-- ===== VERDICT (by name: the statement is the Claim_ definition above) =====
theorem interval_operations_spec : Claim_equal_interval_operations := by
  intro interval other_intervals _ _
  unfold Spec_interval_operations interval_operations interval_operations_alt
  simp only []
  have hAB : other_intervals.foldl (fun acc other =>
        if pvValidA (pvInterA interval other) then acc ++ [pvInterA interval other] else acc) []
      = (other_intervals.filter (fun o =>
          decide (max (pvGet interval 0) (pvGet o 0) ≤ min (pvGet interval 1) (pvGet o 1)))).map
          (fun o => [max (pvGet interval 0) (pvGet o 0), min (pvGet interval 1) (pvGet o 1),
                     pvGet o 2, pvGet o 3]) := by
    have h := PySem.List.foldl_append_if (fun o => pvValidA (pvInterA interval o))
      (fun o => pvInterA interval o) other_intervals []
    rw [List.nil_append] at h
    exact h
  rw [hAB, Prod.mk.injEq]
  refine ⟨rfl, ?_⟩
  -- A's complement as a rendered sweep
  rw [pvLoopA_eq_gaps interval (PySem.List.sorted other_intervals (fun x => pvGet x 0) false)
        [] (pvGet interval 0), List.nil_append]
  -- B's complement as a rendered subtraction fold
  have hinit : (if pvGet interval 0 ≤ pvGet interval 1
        then [[pvGet interval 0, pvGet interval 1]] else ([] : List (List Int)))
      = ((if pvGet interval 0 ≤ pvGet interval 1
        then [(pvGet interval 0, pvGet interval 1)] else ([] : List (Int × Int))).map pvSeg) := by
    split_ifs <;> simp [pvSeg]
  rw [hinit, pvOuterB_eq_foldP]
  congr 1
  -- the two pair-level results are both in normal form and denote the same set
  set lo := pvGet interval 0
  set hi := pvGet interval 1
  set pairsA := (((PySem.List.sorted other_intervals (fun x => pvGet x 0) false).map
      (fun o => (max lo (pvGet o 0), min hi (pvGet o 1)))).filter
      (fun p => decide (p.1 ≤ p.2))) with hpairsA
  have hsortedA : pairsA.Pairwise (fun p q => p.1 ≤ q.1) := by
    refine List.Pairwise.filter _ (List.Pairwise.map _ ?_
      (PySem.List.sorted_pairwise other_intervals (fun x => pvGet x 0)))
    intro a b h
    exact max_le_max le_rfl h
  have hboundA : ∀ p ∈ pairsA, p.1 ≤ p.2 ∧ p.2 ≤ hi := by
    intro p hp
    obtain ⟨hmem, hval⟩ := List.mem_filter.mp hp
    obtain ⟨o, _, rfl⟩ := List.mem_map.mp hmem
    exact ⟨of_decide_eq_true hval, min_le_left _ _⟩
  have hmemA : ∀ p, p ∈ pairsA ↔ ∃ o ∈ other_intervals,
      max lo (pvGet o 0) ≤ min hi (pvGet o 1) ∧ p = (max lo (pvGet o 0), min hi (pvGet o 1)) := by
    intro p
    rw [hpairsA, List.mem_filter, List.mem_map]
    constructor
    · rintro ⟨⟨o, ho, rfl⟩, hval⟩
      exact ⟨o, (PySem.List.sorted_perm other_intervals (fun x => pvGet x 0) false).mem_iff.mp ho,
        of_decide_eq_true hval, rfl⟩
    · rintro ⟨o, ho, hval, rfl⟩
      exact ⟨⟨o, (PySem.List.sorted_perm other_intervals (fun x => pvGet x 0) false).mem_iff.mpr ho,
        rfl⟩, decide_eq_true hval⟩
  have hinitNF : pvNF (if lo ≤ hi then [(lo, hi)] else []) := by
    split_ifs with h
    · refine ⟨List.pairwise_singleton _ _, ?_⟩
      intro p hp
      rw [List.mem_singleton] at hp
      subst hp
      exact h
    · exact ⟨List.Pairwise.nil, fun p hp => absurd hp List.not_mem_nil⟩
  apply pvNF_unique
  · exact (pvNF_gapsP hi pairsA lo hsortedA hboundA).1
  · exact pvNF_foldP other_intervals _ hinitNF
  · intro x
    rw [pvCovers_gapsP hi x pairsA lo hsortedA hboundA, pvCovers_foldP]
    have hinitCov : pvCovers (if lo ≤ hi then [(lo, hi)] else []) x ↔ (lo ≤ x ∧ x ≤ hi) := by
      split_ifs with h
      · simp only [pvCovers, List.mem_singleton]
        constructor
        · rintro ⟨p, rfl, h1, h2⟩; exact ⟨h1, h2⟩
        · rintro ⟨h1, h2⟩; exact ⟨(lo, hi), rfl, h1, h2⟩
      · constructor
        · rintro ⟨p, hp, _⟩; exact absurd hp List.not_mem_nil
        · rintro ⟨h1, h2⟩; omega
    rw [hinitCov]
    constructor
    · rintro ⟨h1, h2, h3⟩
      refine ⟨⟨h1, h2⟩, ?_⟩
      intro o ho hcontra
      have hval : max lo (pvGet o 0) ≤ min hi (pvGet o 1) := by omega
      have := h3 _ ((hmemA _).mpr ⟨o, ho, hval, rfl⟩)
      simp at this
      omega
    · rintro ⟨⟨h1, h2⟩, h3⟩
      refine ⟨h1, h2, ?_⟩
      intro p hp
      obtain ⟨o, ho, hval, rfl⟩ := (hmemA p).mp hp
      have := h3 o ho
      simp
      omega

The problem
Output all the lines above, matching them word for word.

Result of the exercise
-- ===== VERDICT (by name: the statement is the Claim_ definition above) =====
theorem interval_operations_spec : Claim_equal_interval_operations := by
  intro interval other_intervals _ _
  unfold Spec_interval_operations interval_operations interval_operations_alt
  simp only []
  have hAB : other_intervals.foldl (fun acc other =>
        if pvValidA (pvInterA interval other) then acc ++ [pvInterA interval other] else acc) []
      = (other_intervals.filter (fun o =>
          decide (max (pvGet interval 0) (pvGet o 0) ≤ min (pvGet interval 1) (pvGet o 1)))).map
          (fun o => [max (pvGet interval 0) (pvGet o 0), min (pvGet interval 1) (pvGet o 1),
                     pvGet o 2, pvGet o 3]) := by
    have h := PySem.List.foldl_append_if (fun o => pvValidA (pvInterA interval o))
      (fun o => pvInterA interval o) other_intervals []
    rw [List.nil_append] at h
    exact h
  rw [hAB, Prod.mk.injEq]
  refine ⟨rfl, ?_⟩
  -- A's complement as a rendered sweep
  rw [pvLoopA_eq_gaps interval (PySem.List.sorted other_intervals (fun x => pvGet x 0) false)
        [] (pvGet interval 0), List.nil_append]
  -- B's complement as a rendered subtraction fold
  have hinit : (if pvGet interval 0 ≤ pvGet interval 1
        then [[pvGet interval 0, pvGet interval 1]] else ([] : List (List Int)))
      = ((if pvGet interval 0 ≤ pvGet interval 1
        then [(pvGet interval 0, pvGet interval 1)] else ([] : List (Int × Int))).map pvSeg) := by
    split_ifs <;> simp [pvSeg]
  rw [hinit, pvOuterB_eq_foldP]
  congr 1
  -- the two pair-level results are both in normal form and denote the same set
  set lo := pvGet interval 0
  set hi := pvGet interval 1
  set pairsA := (((PySem.List.sorted other_intervals (fun x => pvGet x 0) false).map
      (fun o => (max lo (pvGet o 0), min hi (pvGet o 1)))).filter
      (fun p => decide (p.1 ≤ p.2))) with hpairsA
  have hsortedA : pairsA.Pairwise (fun p q => p.1 ≤ q.1) := by
    refine List.Pairwise.filter _ (List.Pairwise.map _ ?_
      (PySem.List.sorted_pairwise other_intervals (fun x => pvGet x 0)))
    intro a b h
    exact max_le_max le_rfl h
  have hboundA : ∀ p ∈ pairsA, p.1 ≤ p.2 ∧ p.2 ≤ hi := by
    intro p hp
    obtain ⟨hmem, hval⟩ := List.mem_filter.mp hp
    obtain ⟨o, _, rfl⟩ := List.mem_map.mp hmem
    exact ⟨of_decide_eq_true hval, min_le_left _ _⟩
  have hmemA : ∀ p, p ∈ pairsA ↔ ∃ o ∈ other_intervals,
      max lo (pvGet o 0) ≤ min hi (pvGet o 1) ∧ p = (max lo (pvGet o 0), min hi (pvGet o 1)) := by
    intro p
    rw [hpairsA, List.mem_filter, List.mem_map]
    constructor
    · rintro ⟨⟨o, ho, rfl⟩, hval⟩
      exact ⟨o, (PySem.List.sorted_perm other_intervals (fun x => pvGet x 0) false).mem_iff.mp ho,
        of_decide_eq_true hval, rfl⟩
    · rintro ⟨o, ho, hval, rfl⟩
      exact ⟨⟨o, (PySem.List.sorted_perm other_intervals (fun x => pvGet x 0) false).mem_iff.mpr ho,
        rfl⟩, decide_eq_true hval⟩
  have hinitNF : pvNF (if lo ≤ hi then [(lo, hi)] else []) := by
    split_ifs with h
    · refine ⟨List.pairwise_singleton _ _, ?_⟩
      intro p hp
      rw [List.mem_singleton] at hp
      subst hp
      exact h
    · exact ⟨List.Pairwise.nil, fun p hp => absurd hp List.not_mem_nil⟩
  apply pvNF_unique
  · exact (pvNF_gapsP hi pairsA lo hsortedA hboundA).1
  · exact pvNF_foldP other_intervals _ hinitNF
  · intro x
    rw [pvCovers_gapsP hi x pairsA lo hsortedA hboundA, pvCovers_foldP]
    have hinitCov : pvCovers (if lo ≤ hi then [(lo, hi)] else []) x ↔ (lo ≤ x ∧ x ≤ hi) := by
      split_ifs with h
      · simp only [pvCovers, List.mem_singleton]
        constructor
        · rintro ⟨p, rfl, h1, h2⟩; exact ⟨h1, h2⟩
        · rintro ⟨h1, h2⟩; exact ⟨(lo, hi), rfl, h1, h2⟩
      · constructor
        · rintro ⟨p, hp, _⟩; exact absurd hp List.not_mem_nil
        · rintro ⟨h1, h2⟩; omega
    rw [hinitCov]
    constructor
    · rintro ⟨h1, h2, h3⟩
      refine ⟨⟨h1, h2⟩, ?_⟩
      intro o ho hcontra
      have hval : max lo (pvGet o 0) ≤ min hi (pvGet o 1) := by omega
      have := h3 _ ((hmemA _).mpr ⟨o, ho, hval, rfl⟩)
      simp at this
      omega
    · rintro ⟨⟨h1, h2⟩, h3⟩
      refine ⟨h1, h2, ?_⟩
      intro p hp
      obtain ⟨o, ho, hval, rfl⟩ := (hmemA p).mp hp
      have := h3 o ho
      simp
      omega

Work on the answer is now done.